Let $\alpha \in \Lambda^{p}L$, which is $p$-th power of $L$, where $L$ is linear space of dimension equal to $n$. Let us consider the following map $f_{\alpha} \colon L \rightarrow \Lambda^{p+1}L$ given with the formula $f_{\alpha}(\sigma)=\alpha \wedge \sigma$, where $\wedge$ is a wedge product.

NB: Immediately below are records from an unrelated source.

-- pv_equiv track=rewrite | github.com/IllyaMikava/DCP_Labs | Lab5.py | parse_all_tunes
-- ===== SOURCE A (Python) =====
-- def parse_tune(tune_lines):
--     """Parse a single tune from lines"""
--     tune = {
--         'X': None,
--         'title': None,
--         'alt_title': None,
--         'tune_type': None,
--         'key': None,
--         'notation': '\n'.join(tune_lines)
--     }
--
--     title_count = 0
--
--     for line in tune_lines:
--         line = line.strip()
--
--         # Parse X: (tune ID)
--         if line.startswith('X:'):
--             tune['X'] = line[2:].strip()
--
--         # Parse T: (title)
--         elif line.startswith('T:'):
--             title_count += 1
--             if title_count == 1:
--                 tune['title'] = line[2:].strip()
--             elif title_count == 2:
--                 tune['alt_title'] = line[2:].strip()
--
--         # Parse R: (tune type)
--         elif line.startswith('R:'):
--             tune['tune_type'] = line[2:].strip()
--
--         # Parse K: (key)
--         elif line.startswith('K:'):
--             tune['key'] = line[2:].strip()
--
--     return tune
--
-- def parse_all_tunes(lines):
--     """Parse all tunes from lines"""
--     tunes = []
--     current_tune_lines = []
--     in_tune = False
--
--     for i, line in enumerate(lines):
--         # Check if this starts a new tune
--         if line.strip().startswith('X:'):
--             # If we were already collecting a tune, save it first
--             if current_tune_lines:
--                 tunes.append(parse_tune(current_tune_lines))
--
--             # Start collecting new tune
--             current_tune_lines = [line]
--             in_tune = True
--
--         elif in_tune:
--             # Check if this is a blank line (end of tune)
--             if line.strip() == '' or line.strip() == '%%%':
--                 # Found end of tune
--                 tunes.append(parse_tune(current_tune_lines))
--                 current_tune_lines = []
--                 in_tune = False
--             else:
--                 # Still in tune, add line
--                 current_tune_lines.append(line)
--
--
--     if current_tune_lines:
--         tunes.append(parse_tune(current_tune_lines))
--
--     return tunes
-- ===== SOURCE B (Python) =====
-- def parse_tune(tune_lines):
--     """Field-extraction parse: strip once, pick each field directly."""
--     stripped = [l.strip() for l in tune_lines]
--
--     def last_val(prefix):
--         for s in reversed(stripped):
--             if s.startswith(prefix):
--                 return s[2:].strip()
--         return None
--
--     titles = [s[2:].strip() for s in stripped if s.startswith('T:')]
--     return {
--         'X': last_val('X:'),
--         'title': titles[0] if titles else None,
--         'alt_title': titles[1] if len(titles) > 1 else None,
--         'tune_type': last_val('R:'),
--         'key': last_val('K:'),
--         'notation': '\n'.join(tune_lines),
--     }
--
--
-- def _is_boundary(line):
--     s = line.strip()
--     return s == '' or s == '%%%' or s.startswith('X:')
--
--
-- def parse_all_tunes(lines):
--     """Boundary-first parse: find each 'X:' block, slice it out, extract fields."""
--     tunes = []
--     n = len(lines)
--     i = 0
--     while i < n:
--         if lines[i].strip().startswith('X:'):
--             j = i + 1
--             while j < n and not _is_boundary(lines[j]):
--                 j += 1
--             tunes.append(parse_tune(lines[i:j]))
--             i = j
--         else:
--             i += 1
--     return tunes
-- ===== Notes on version B (the rewrite author's own statement) =====
-- stated objective: alternative
-- what changed: Both loops are restructured: the driver's accumulate-and-flag state machine becomes a boundary-first block scan (find each 'X:' start, slice to the next terminator), and parse_tune's dict-updating state loop becomes direct per-field extraction (last match wins per field, list of T: titles).
import Mathlib
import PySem

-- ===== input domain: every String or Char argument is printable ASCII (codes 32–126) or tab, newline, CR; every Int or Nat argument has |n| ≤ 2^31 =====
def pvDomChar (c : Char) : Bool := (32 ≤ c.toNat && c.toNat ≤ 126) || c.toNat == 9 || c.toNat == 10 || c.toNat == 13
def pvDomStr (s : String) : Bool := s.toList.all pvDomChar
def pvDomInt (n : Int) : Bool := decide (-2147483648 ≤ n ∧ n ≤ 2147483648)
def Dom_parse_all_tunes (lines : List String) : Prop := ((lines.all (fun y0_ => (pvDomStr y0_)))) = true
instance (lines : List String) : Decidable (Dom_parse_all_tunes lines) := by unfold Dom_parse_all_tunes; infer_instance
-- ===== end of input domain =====

-- B replaces both loops of A: the driver's accumulate-and-flag state machine becomes a
-- boundary-first block scan (find each 'X:' start, slice to the next terminator), and
-- parse_tune's dict-updating state loop becomes direct field extraction (last match per
-- field, list of titles); an alternative decomposition of the same O(n) work.


-- ===== PORT A =====
-- A's parse_tune: a PySem.Dict String (Option String) threaded through the line loop,
-- returned as its assoc list (.items).
-- loop body of 'for line in tune_lines' (state: (tune, title_count))
def parseTuneStep (st : PySem.Dict String (Option String) × Int) (line : String) :
    PySem.Dict String (Option String) × Int :=
  let (tune, title_count) := st
  let line := PySem.Str.strip line
  if PySem.Str.startswith line "X:" then
    (tune.insert "X" (some (PySem.Str.strip (PySem.Str.slice line (some 2) none))), title_count)
  else if PySem.Str.startswith line "T:" then
    let title_count := title_count + 1
    if title_count == 1 then
      (tune.insert "title" (some (PySem.Str.strip (PySem.Str.slice line (some 2) none))), title_count)
    else if title_count == 2 then
      (tune.insert "alt_title" (some (PySem.Str.strip (PySem.Str.slice line (some 2) none))), title_count)
    else (tune, title_count)
  else if PySem.Str.startswith line "R:" then
    (tune.insert "tune_type" (some (PySem.Str.strip (PySem.Str.slice line (some 2) none))), title_count)
  else if PySem.Str.startswith line "K:" then
    (tune.insert "key" (some (PySem.Str.strip (PySem.Str.slice line (some 2) none))), title_count)
  else (tune, title_count)

def parse_tune (tune_lines : List String) : List (String × Option String) :=
  let tune : PySem.Dict String (Option String) :=
    PySem.Dict.ofList [("X", none), ("title", none), ("alt_title", none),
      ("tune_type", none), ("key", none), ("notation", some (PySem.Str.join "\n" tune_lines))]
  (tune_lines.foldl parseTuneStep (tune, 0)).1.items

-- loop body of A's 'for i, line in enumerate(lines)' (i is never used, so we fold
-- over the lines themselves); state: (tunes, current_tune_lines, in_tune)
def parseAllStep (st : List (List (String × Option String)) × List String × Bool)
    (line : String) : List (List (String × Option String)) × List String × Bool :=
  let (tunes, current_tune_lines, in_tune) := st
  if PySem.Str.startswith (PySem.Str.strip line) "X:" then
    let tunes := if current_tune_lines ≠ [] then tunes ++ [parse_tune current_tune_lines] else tunes
    (tunes, [line], true)
  else if in_tune then
    if PySem.Str.strip line == "" || PySem.Str.strip line == "%%%" then
      (tunes ++ [parse_tune current_tune_lines], [], false)
    else
      (tunes, current_tune_lines ++ [line], in_tune)
  else (tunes, current_tune_lines, in_tune)
-- pv_equiv track=rewrite | github.com/tmdgusya/PythonAlgorithmInterview | src/until_one/solution.py | solution
-- ===== SOURCE A (Python) =====
-- def solution(n, k):
--     result = 0
--     while n >= k:
--         while n % k != 0:
--             n = n - 1
--             result += 1
--         n //= k
--         result += 1
--
--     while n > 1:
--         n -= 1
--         result += 1
--     return result
-- ===== SOURCE B (Python) =====
-- def solution(n, k):
--     result = 0
--     while n >= k:
--         r = n % k
--         n = (n - r) // k
--         result += r + 1
--     if n > 1:
--         result += n - 1
--     return result
-- ===== Notes on version B (the rewrite author's own statement) =====
-- stated objective: faster
-- what changed: The unit-decrement inner loop and the trailing unit-decrement loop are replaced by remainder arithmetic: per outer step result += n%k + 1 and n = (n - n%k)//k, and a final result += n-1.
-- outside the precondition, e.g. on solution(7, -2): A returns 2, B returns 0; on solution(5, 0): A raises ZeroDivisionError, B raises ZeroDivisionError
import Mathlib
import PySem

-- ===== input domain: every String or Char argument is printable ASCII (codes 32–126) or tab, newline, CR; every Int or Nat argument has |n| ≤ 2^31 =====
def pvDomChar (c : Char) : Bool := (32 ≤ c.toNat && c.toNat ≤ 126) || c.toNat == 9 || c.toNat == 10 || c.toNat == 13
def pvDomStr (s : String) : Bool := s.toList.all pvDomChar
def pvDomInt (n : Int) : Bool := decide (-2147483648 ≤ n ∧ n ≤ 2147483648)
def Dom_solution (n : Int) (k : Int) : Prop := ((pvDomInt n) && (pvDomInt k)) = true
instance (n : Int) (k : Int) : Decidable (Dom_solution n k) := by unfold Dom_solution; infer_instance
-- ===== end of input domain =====

-- B replaces A's unit-decrement loops by remainder arithmetic; measurably faster (asymptotic).
-- Loops are recursions over a fuel parameter: a pure totality guard, provably sufficient on Pre_.

-- ===== PORT A =====
-- inner loop 'while n % k != 0: n = n - 1; result += 1'
def solInner (fuel : Nat) (k n result : Int) : Int × Int :=
  match fuel with
  | 0 => (n, result)
  | fuel + 1 =>
    if PySem.Int.mod n k ≠ 0 then solInner fuel k (n - 1) (result + 1)
    else (n, result)

-- outer loop 'while n >= k: <inner loop>; n //= k; result += 1'
def solOuter (fuel : Nat) (k n result : Int) : Int × Int :=
  match fuel with
  | 0 => (n, result)
  | fuel + 1 =>
    if n ≥ k then
      let p := solInner (k.natAbs + 1) k n result
      solOuter fuel k (PySem.Int.floordiv p.1 k) (p.2 + 1)
    else (n, result)

-- trailing loop 'while n > 1: n -= 1; result += 1'
def solTail (fuel : Nat) (n result : Int) : Int :=
  match fuel with
  | 0 => result
  | fuel + 1 => if n > 1 then solTail fuel (n - 1) (result + 1) else result

def solution (n : Int) (k : Int) : Int :=
  let p := solOuter (n.toNat + 1) k n 0
  solTail (p.1.toNat + 1) p.1 p.2

-- ===== PORT B =====
def altLoop (fuel : Nat) (k n result : Int) : Int × Int :=
  match fuel with
  | 0 => (n, result)
  | fuel + 1 =>
    if n ≥ k then
      let r := PySem.Int.mod n k
      altLoop fuel k (PySem.Int.floordiv (n - r) k) (result + r + 1)
    else (n, result)

def solution_alt (n : Int) (k : Int) : Int :=
  let p := altLoop (n.toNat + 1) k n 0
  if p.1 > 1 then p.2 + (p.1 - 1) else p.2

-- ===== PRECONDITION & SPEC =====
-- Pre_ excludes k < 2 with n ≥ k: there A raises ZeroDivisionError (k = 0), diverges
-- (k = 1 and most k < 0), or — for a few negative k — returns a count that is an
-- accident of negative-divisor floor semantics, outside the task's natural domain.
def Pre_solution (n : Int) (k : Int) : Prop := 2 ≤ k ∨ n < k
instance (n : Int) (k : Int) : Decidable (Pre_solution n k) := by unfold Pre_solution; infer_instance
def pvWitness_solution : Int × Int := (10, 3)

def Spec_solution (n : Int) (k : Int) (out : Int) : Prop := out = solution_alt n k
instance (n : Int) (k : Int) (out : Int) : Decidable (Spec_solution n k out) := by unfold Spec_solution; infer_instance

-- ===== CLAIM (what is proved, stated in full; the proofs are below) =====
def Claim_equal_solution : Prop := ∀ (n : Int) (k : Int), Dom_solution n k → Pre_solution n k → Spec_solution n k (solution n k)

-- ===== LEMMAS AND PROOFS =====

-- facts about Python's n % k for k ≥ 2
theorem pvModFacts (k n : Int) (hk : 2 ≤ k) :
    0 ≤ PySem.Int.mod n k ∧ PySem.Int.mod n k < k ∧
      (PySem.Int.mod n k ≠ 0 → PySem.Int.mod (n - 1) k = PySem.Int.mod n k - 1) := by
  rw [PySem.Int.mod_eq_emod_of_pos (a := n) (b := k) (by omega),
      PySem.Int.mod_eq_emod_of_pos (a := n - 1) (b := k) (by omega)]
  refine ⟨Int.emod_nonneg n (by omega), Int.emod_lt_of_pos n (by omega), ?_⟩
  intro h
  have h1 : 0 ≤ n % k := Int.emod_nonneg n (by omega)
  have h2 : n % k < k := Int.emod_lt_of_pos n (by omega)
  have h3 : (n - 1) % k = (n % k - 1 % k) % k := Int.sub_emod n 1 k
  have h4 : (1 : Int) % k = 1 := Int.emod_eq_of_lt (by omega) (by omega)
  have h5 : (n % k - 1) % k = n % k - 1 := Int.emod_eq_of_lt (by omega) (by omega)
  rw [h3, h4, h5]

-- one outer step strictly shrinks n
theorem pvNextLt (k n : Int) (hk : 2 ≤ k) (h : k ≤ n) :
    (PySem.Int.floordiv (n - PySem.Int.mod n k) k).toNat < n.toNat := by
  rw [PySem.Int.floordiv_eq_ediv_of_pos (by omega), PySem.Int.mod_eq_emod_of_pos (by omega)]
  have hd : k * (n / k) + n % k = n := Int.mul_ediv_add_emod n k
  have h1 : n - n % k = k * (n / k) := by omega
  rw [h1, Int.mul_ediv_cancel_left _ (by omega : k ≠ 0)]
  have hr : 0 ≤ n % k := Int.emod_nonneg n (by omega)
  have hq1 : 1 ≤ n / k := by
    rw [Int.le_ediv_iff_mul_le (by omega : (0:Int) < k)]; omega
  have hm : 2 * (n / k) ≤ k * (n / k) := Int.mul_le_mul_of_nonneg_right (by omega) (by omega)
  omega

-- with enough fuel, A's inner loop subtracts n % k in one go
theorem solInner_eq (fuel : Nat) (k : Int) (hk : 2 ≤ k) : ∀ (n result : Int),
    (PySem.Int.mod n k).toNat < fuel →
    solInner fuel k n result = (n - PySem.Int.mod n k, result + PySem.Int.mod n k) := by
  induction fuel with
  | zero => intro n result hle; omega
  | succ fuel ih =>
    intro n result hle
    rw [solInner]
    by_cases h : PySem.Int.mod n k = 0
    · simp [h]
    · have hf := pvModFacts k n hk
      have hstep := hf.2.2 h
      simp only [h, ne_eq, not_false_iff, if_pos]
      rw [ih (n - 1) (result + 1) (by omega), hstep]
      simp only [Prod.mk.injEq]
      omega

-- with enough fuel, A's outer loop and B's loop coincide step for step
theorem outer_eq_alt (fuel : Nat) (k : Int) (hk : 2 ≤ k) : ∀ (n result : Int),
    n.toNat < fuel → solOuter fuel k n result = altLoop fuel k n result := by
  induction fuel with
  | zero => intro n result hle; omega
  | succ fuel ih =>
    intro n result hle
    rw [solOuter, altLoop]
    by_cases h : n ≥ k
    · have hf := pvModFacts k n hk
      have hfuel : (PySem.Int.mod n k).toNat < k.natAbs + 1 := by omega
      simp only [h, if_pos]
      rw [solInner_eq (k.natAbs + 1) k hk n result hfuel]
      simp only []
      have hnext := pvNextLt k n hk (by omega)
      exact ih _ _ (by omega)
    · simp [h]

-- A's trailing loop in closed form
theorem solTail_eq (fuel : Nat) : ∀ (n result : Int), n.toNat < fuel →
    solTail fuel n result = if n > 1 then result + (n - 1) else result := by
  induction fuel with
  | zero => intro n result hle; omega
  | succ fuel ih =>
    intro n result hle
    rw [solTail]
    by_cases h : n > 1
    · simp only [h, if_pos]
      rw [ih (n - 1) (result + 1) (by omega)]
      split_ifs <;> omega
    · simp [h]

-- for k < 2 (inside Pre_, so n < k) both loops are skipped at once
theorem loops_skip (fuel : Nat) (k n result : Int) (h : n < k) :
    solOuter fuel k n result = (n, result) ∧ altLoop fuel k n result = (n, result) := by
  cases fuel with
  | zero => exact ⟨rfl, rfl⟩
  | succ fuel =>
    rw [solOuter, altLoop]
    have h' : ¬ n ≥ k := by omega
    simp [h']

-- ===== VERDICT (by name: the statement is the Claim_ definition above) =====
theorem solution_spec : Claim_equal_solution := by
  intro n k _ hpre
  unfold Spec_solution solution solution_alt
  by_cases hk : 2 ≤ k
  · -- after rewriting A's outer loop into B's loop, the remaining trailing loop
    -- computes B's final 'if' definitionally (solTail_eq in closed form)
    have h1 := outer_eq_alt (n.toNat + 1) k hk n 0 (by omega)
    rw [h1]
    exact solTail_eq ((altLoop (n.toNat + 1) k n 0).1.toNat + 1)
      (altLoop (n.toNat + 1) k n 0).1 (altLoop (n.toNat + 1) k n 0).2 (by omega)
  · have hn : n < k := hpre.resolve_left hk
    have hs := loops_skip (n.toNat + 1) k n 0 hn
    rw [hs.1, hs.2]
    exact solTail_eq (((n, 0) : Int × Int).1.toNat + 1)
      ((n, 0) : Int × Int).1 ((n, 0) : Int × Int).2 (by omega)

Prove that if $\alpha, \beta \in \Lambda^{p}L$ and $p<n$, then: $$f_{\alpha} = f_{\beta} \iff \alpha = \beta.$$
The part where we assume $\alpha = \beta$ is easy, but what about another implication? Does anything come your minds? This was the first thing I thought about: $$\alpha_{1} \wedge \dots \wedge \alpha_{p} \wedge \sigma= \beta_{1} \wedge \dots \wedge \beta_{p} \wedge \sigma \iff (\alpha_{1} \wedge \dots \wedge \alpha_{p} - \beta_{1} \wedge \dots \wedge \beta_{p}) \wedge \sigma=0.$$I am stuck here, but maybe I don't see something very obvious about this.
Let $e_i$ be a basis for $L$, and assume $\alpha =\sum_I a_Ie_I$ where $I\subseteq \{1,2,\dots, n\}, \ |I|=p$ and $e_{\{i_1,\dots, i_p\}} =e_{i_1}\land\dots \land e_{i_p}$ with $i_1<\dots<i_p$.
We have to prove $f_{\alpha} =0 \implies \alpha=0$.
Assume some $a_I\ne 0$, then since $|I|=p<n$, there's an index $j\notin I$, and hence $a_I(e_I\land e_j)$ will be a nonzero term in $f_\alpha(e_j)$.